TASK INSTRUCTIONS
Beginning with the line containing "simpa [pyDict] using this" and ending with the last line, repeat the records exactly.

(EXCERPTED DATA Opens)

-- pv_equiv track=rewrite | github.com/pypi-data/pypi-mirror-148 | packages/peu-bandoos/peu_bandoos-0.0.2-py3-none-any.whl/peu/core.py | dict_product
-- ===== SOURCE A (Python) =====
-- from itertools import product
-- from collections.abc import Iterable
-- from typing import List, Dict
--
-- def ensure_iterable(x):
--     if isinstance(x, Iterable):
--         return x
--     else:
--         return [x]
--
-- def merge_dicts(a, b):
--     return {**a, **b}
--
-- def dict_product(d: dict, fixed: dict = {}) -> List[Dict]:
--     """Generates cartesian product from a dict of parameter ranges.
--     So e.g. dic={'A':{1,2},'B':{true,false}} gives
--     [{'A': 1, 'B': False},
--      {'A': 1, 'B': True },
--      {'A': 2, 'B': False},
--      {'A': 2, 'B': True }]
--
--     The input dict should contain an iterable as value, but be careful
--     to what is the result of iter(value) as for example having a dictionary as
--     value will return its keys and not the values!
--
--     So the suggestion is use sets or lists as values in `d`.
--     All values from `d` will be coerced to a set to remove duplicates,
--     so the order is not guaranteed.
--
--     If the any value in d is not iterable it will be wrapped in a
--     list, and thus result equal in all exapanded dicts.  It's also
--     possible to pass the `fixed` arg (another dict) whose key/vals
--     will be present in all expanded dicts. Be careful that values from `d`
--     take precedence in case of duplicate keys.
--
--     """
--
--     assert isinstance(d, dict), "Input `d` must be a dictionary"
--     assert isinstance(fixed, dict), "Input `fixed` must be a dictionary"
--     ks = d.keys()
--     vs = d.values()
--     vs = [set(ensure_iterable(x)) for x in vs]
--     expanded = product(*vs)
--     return [merge_dicts(fixed, dict(zip(ks, tup))) for tup in expanded]
-- ===== SOURCE B (Python) =====
-- from collections.abc import Iterable
--
--
-- def dict_product(d: dict, fixed: dict = {}):
--     """Cartesian product of a dict of parameter ranges, as a list of dicts.
--
--     Iterative fold: start from [dict(fixed)] and extend every partial dict
--     with each deduplicated value of the next key.
--     """
--     assert isinstance(d, dict), "Input `d` must be a dictionary"
--     assert isinstance(fixed, dict), "Input `fixed` must be a dictionary"
--     result = [dict(fixed)]
--     for k, v in d.items():
--         vals = set(v) if isinstance(v, Iterable) else {v}
--         result = [{**partial, k: val} for partial in result for val in vals]
--     return result
-- ===== Notes on version B (the rewrite author's own statement) =====
-- stated objective: simpler
-- what changed: Replaces itertools.product over the value sets plus per-tuple zip/dict/merge with a single insertion-order fold that extends the partial-dict list key by key ({**partial, k: v} with the value loop innermost), which yields the same dicts in the same order without product, zip or a merge helper.
import Mathlib
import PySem

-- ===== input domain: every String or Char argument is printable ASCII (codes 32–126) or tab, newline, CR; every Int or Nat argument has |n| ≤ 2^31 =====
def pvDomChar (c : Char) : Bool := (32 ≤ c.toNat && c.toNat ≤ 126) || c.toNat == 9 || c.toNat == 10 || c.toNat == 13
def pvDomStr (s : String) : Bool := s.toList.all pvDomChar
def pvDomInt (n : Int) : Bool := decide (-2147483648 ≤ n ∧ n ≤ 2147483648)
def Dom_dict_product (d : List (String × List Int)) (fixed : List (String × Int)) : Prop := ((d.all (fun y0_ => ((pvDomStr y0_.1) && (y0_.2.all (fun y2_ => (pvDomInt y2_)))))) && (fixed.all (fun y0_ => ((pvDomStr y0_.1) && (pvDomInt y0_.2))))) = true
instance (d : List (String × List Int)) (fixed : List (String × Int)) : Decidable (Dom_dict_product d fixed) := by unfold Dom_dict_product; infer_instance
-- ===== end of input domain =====

-- B replaces itertools.product + per-tuple dict merging by a single fold that extends the
-- result list key by key ({**partial, k: v}); same values, plainer decomposition (objective: simpler).


-- dict(pairs): a Python dict built by inserting the pairs in order (shared dict-literal primitive)
def pyDict (ps : List (String × Int)) : PySem.Dict String Int :=
  ps.foldl (fun dd kv => dd.insert kv.1 kv.2) PySem.Dict.empty

-- ===== PORT A =====
-- itertools.product(*vs): first list outermost, last fastest
def pyProduct : List (List Int) → List (List Int)
  | [] => [[]]
  | v :: vs => v.flatMap (fun x => (pyProduct vs).map (fun t => x :: t))

-- merge_dicts(a, b) = {**a, **b}; a and b are dicts given as their item lists
def mergeDicts (a b : List (String × Int)) : List (String × Int) :=
  (b.foldl (fun dd kv => dd.insert kv.1 kv.2) (pyDict a)).items

def dict_product (d : List (String × List Int)) (fixed : List (String × Int)) : List (List (String × Int)) :=
  -- both asserts are true for arguments of the declared types
  let ks := d.map Prod.fst
  let vs := d.map Prod.snd
  -- ensure_iterable(x) = x (a list is iterable), so set(ensure_iterable(x)) = set(x)
  let vs2 := vs.map (fun x => PySem.Set.ofList x)
  let expanded := pyProduct vs2
  expanded.map (fun tup => mergeDicts fixed (pyDict (ks.zip tup)).items)

-- ===== PORT B =====
def dict_product_alt (d : List (String × List Int)) (fixed : List (String × Int)) : List (List (String × Int)) :=
  let init := [pyDict fixed]    -- result = [dict(fixed)]
  (d.foldl
    (fun result kv =>
      result.flatMap (fun part => (PySem.Set.ofList kv.2).map (fun v => part.insert kv.1 v)))
    init).map PySem.Dict.items

-- ===== PRECONDITION & SPEC =====
-- Pre_ excludes association lists `d` with duplicate keys: they do not denote a Python dict
-- (dict construction collapses duplicates), so the pair list would not be d's item list.
def Pre_dict_product (d : List (String × List Int)) (fixed : List (String × Int)) : Prop :=
  (d.map Prod.fst).Nodup
instance (d : List (String × List Int)) (fixed : List (String × Int)) : Decidable (Pre_dict_product d fixed) := by unfold Pre_dict_product; infer_instance

def pvWitness_dict_product : (List (String × List Int)) × (List (String × Int)) :=
  ([("a", [1, 2]), ("b", [3])], [("c", 0)])

def Spec_dict_product (d : List (String × List Int)) (fixed : List (String × Int)) (out : List (List (String × Int))) : Prop := out = dict_product_alt d fixed
instance (d : List (String × List Int)) (fixed : List (String × Int)) (out : List (List (String × Int))) : Decidable (Spec_dict_product d fixed out) := by unfold Spec_dict_product; infer_instance

-- ===== CLAIM (what is proved, stated in full; the proofs are below) =====
def Claim_equal_dict_product : Prop := ∀ (d : List (String × List Int)) (fixed : List (String × Int)), Dom_dict_product d fixed → Pre_dict_product d fixed → Spec_dict_product d fixed (dict_product d fixed)

-- ===== LEMMAS AND PROOFS =====

-- the one step of B's fold, named for the lemmas
def stepB (result : List (PySem.Dict String Int)) (kv : String × List Int) : List (PySem.Dict String Int) :=
  result.flatMap (fun part => (PySem.Set.ofList kv.2).map (fun v => part.insert kv.1 v))

lemma foldl_stepB_append (rest : List (String × List Int)) (L1 L2 : List (PySem.Dict String Int)) :
    rest.foldl stepB (L1 ++ L2) = rest.foldl stepB L1 ++ rest.foldl stepB L2 := by
  induction rest generalizing L1 L2 with
  | nil => rfl
  | cons kv rest ih =>
      simp only [List.foldl_cons]
      rw [show stepB (L1 ++ L2) kv = stepB L1 kv ++ stepB L2 kv from List.flatMap_append .., ih]

lemma foldl_stepB_map (rest : List (String × List Int)) (l : List Int)
    (g : Int → PySem.Dict String Int) :
    rest.foldl stepB (l.map g) = l.flatMap (fun x => rest.foldl stepB [g x]) := by
  induction l with
  | nil =>
      simp only [List.map_nil, List.flatMap_nil]
      induction rest with
      | nil => rfl
      | cons kv rest ih => simpa [stepB] using ih
  | cons x l ih =>
      rw [show (x :: l).map g = [g x] ++ l.map g from by simp,
          foldl_stepB_append, ih, List.flatMap_cons]

-- main invariant: A's product-then-fold-into-D equals B's fold started at [D]
lemma main_inv (d : List (String × List Int)) (D : PySem.Dict String Int) :
    (pyProduct (d.map (fun p => PySem.Set.ofList p.2))).map
      (fun tup => (((d.map Prod.fst).zip tup).foldl (fun dd kv => dd.insert kv.1 kv.2) D).items)
    = (d.foldl stepB [D]).map PySem.Dict.items := by
  induction d generalizing D with
  | nil => rfl
  | cons kv rest ih =>
      obtain ⟨k, v⟩ := kv
      simp only [List.map_cons, pyProduct, List.foldl_cons]
      rw [List.map_flatMap,
          show stepB [D] (k, v) = (PySem.Set.ofList v).map (fun x => D.insert k x) from by
            simp [stepB],
          foldl_stepB_map, List.map_flatMap]
      congr 1
      funext x
      rw [List.map_map, ← ih (D.insert k x)]
      rfl

lemma map_fst_zip_sublist {α β : Type} (l1 : List α) (l2 : List β) :
    ((l1.zip l2).map Prod.fst).Sublist l1 := by
  induction l1 generalizing l2 with
  | nil => simp
  | cons a l1 ih =>
      cases l2 with
      | nil => simp
      | cons b l2 => simpa using (ih l2).cons₂ a

lemma items_pyDict_of_nodup (ps : List (String × Int)) (h : (ps.map Prod.fst).Nodup) :
    (pyDict ps).items = ps := by
  have := PySem.Dict.items_foldl_insert_fresh ps (fun a => a.1) (fun a => a.2)
    (d := PySem.Dict.empty)
    (by intro a _; simp) (by simpa using h)
  simpa [pyDict] using this

-- ===== VERDICT (by name: the statement is the Claim_ definition above) =====
theorem dict_product_spec : Claim_equal_dict_product := by
  intro d fixed _ hpre
  show dict_product d fixed = dict_product_alt d fixed
  unfold dict_product dict_product_alt
  simp only [List.map_map, Function.comp_def]
  have hB : (d.foldl (fun result kv =>
      result.flatMap (fun part => (PySem.Set.ofList kv.2).map (fun v => part.insert kv.1 v)))
      [pyDict fixed]) = d.foldl stepB [pyDict fixed] := rfl
  rw [hB, ← main_inv d (pyDict fixed)]
  refine List.map_congr_left (fun tup _ => ?_)
  rw [mergeDicts, items_pyDict_of_nodup _
    (((map_fst_zip_sublist (d.map Prod.fst) tup)).nodup hpre), pyDict]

(EXCERPTED DATA Closes)

RESULT
  simpa [pyDict] using this

-- ===== VERDICT (by name: the statement is the Claim_ definition above) =====
theorem dict_product_spec : Claim_equal_dict_product := by
  intro d fixed _ hpre
  show dict_product d fixed = dict_product_alt d fixed
  unfold dict_product dict_product_alt
  simp only [List.map_map, Function.comp_def]
  have hB : (d.foldl (fun result kv =>
      result.flatMap (fun part => (PySem.Set.ofList kv.2).map (fun v => part.insert kv.1 v)))
      [pyDict fixed]) = d.foldl stepB [pyDict fixed] := rfl
  rw [hB, ← main_inv d (pyDict fixed)]
  refine List.map_congr_left (fun tup _ => ?_)
  rw [mergeDicts, items_pyDict_of_nodup _
    (((map_fst_zip_sublist (d.map Prod.fst) tup)).nodup hpre), pyDict]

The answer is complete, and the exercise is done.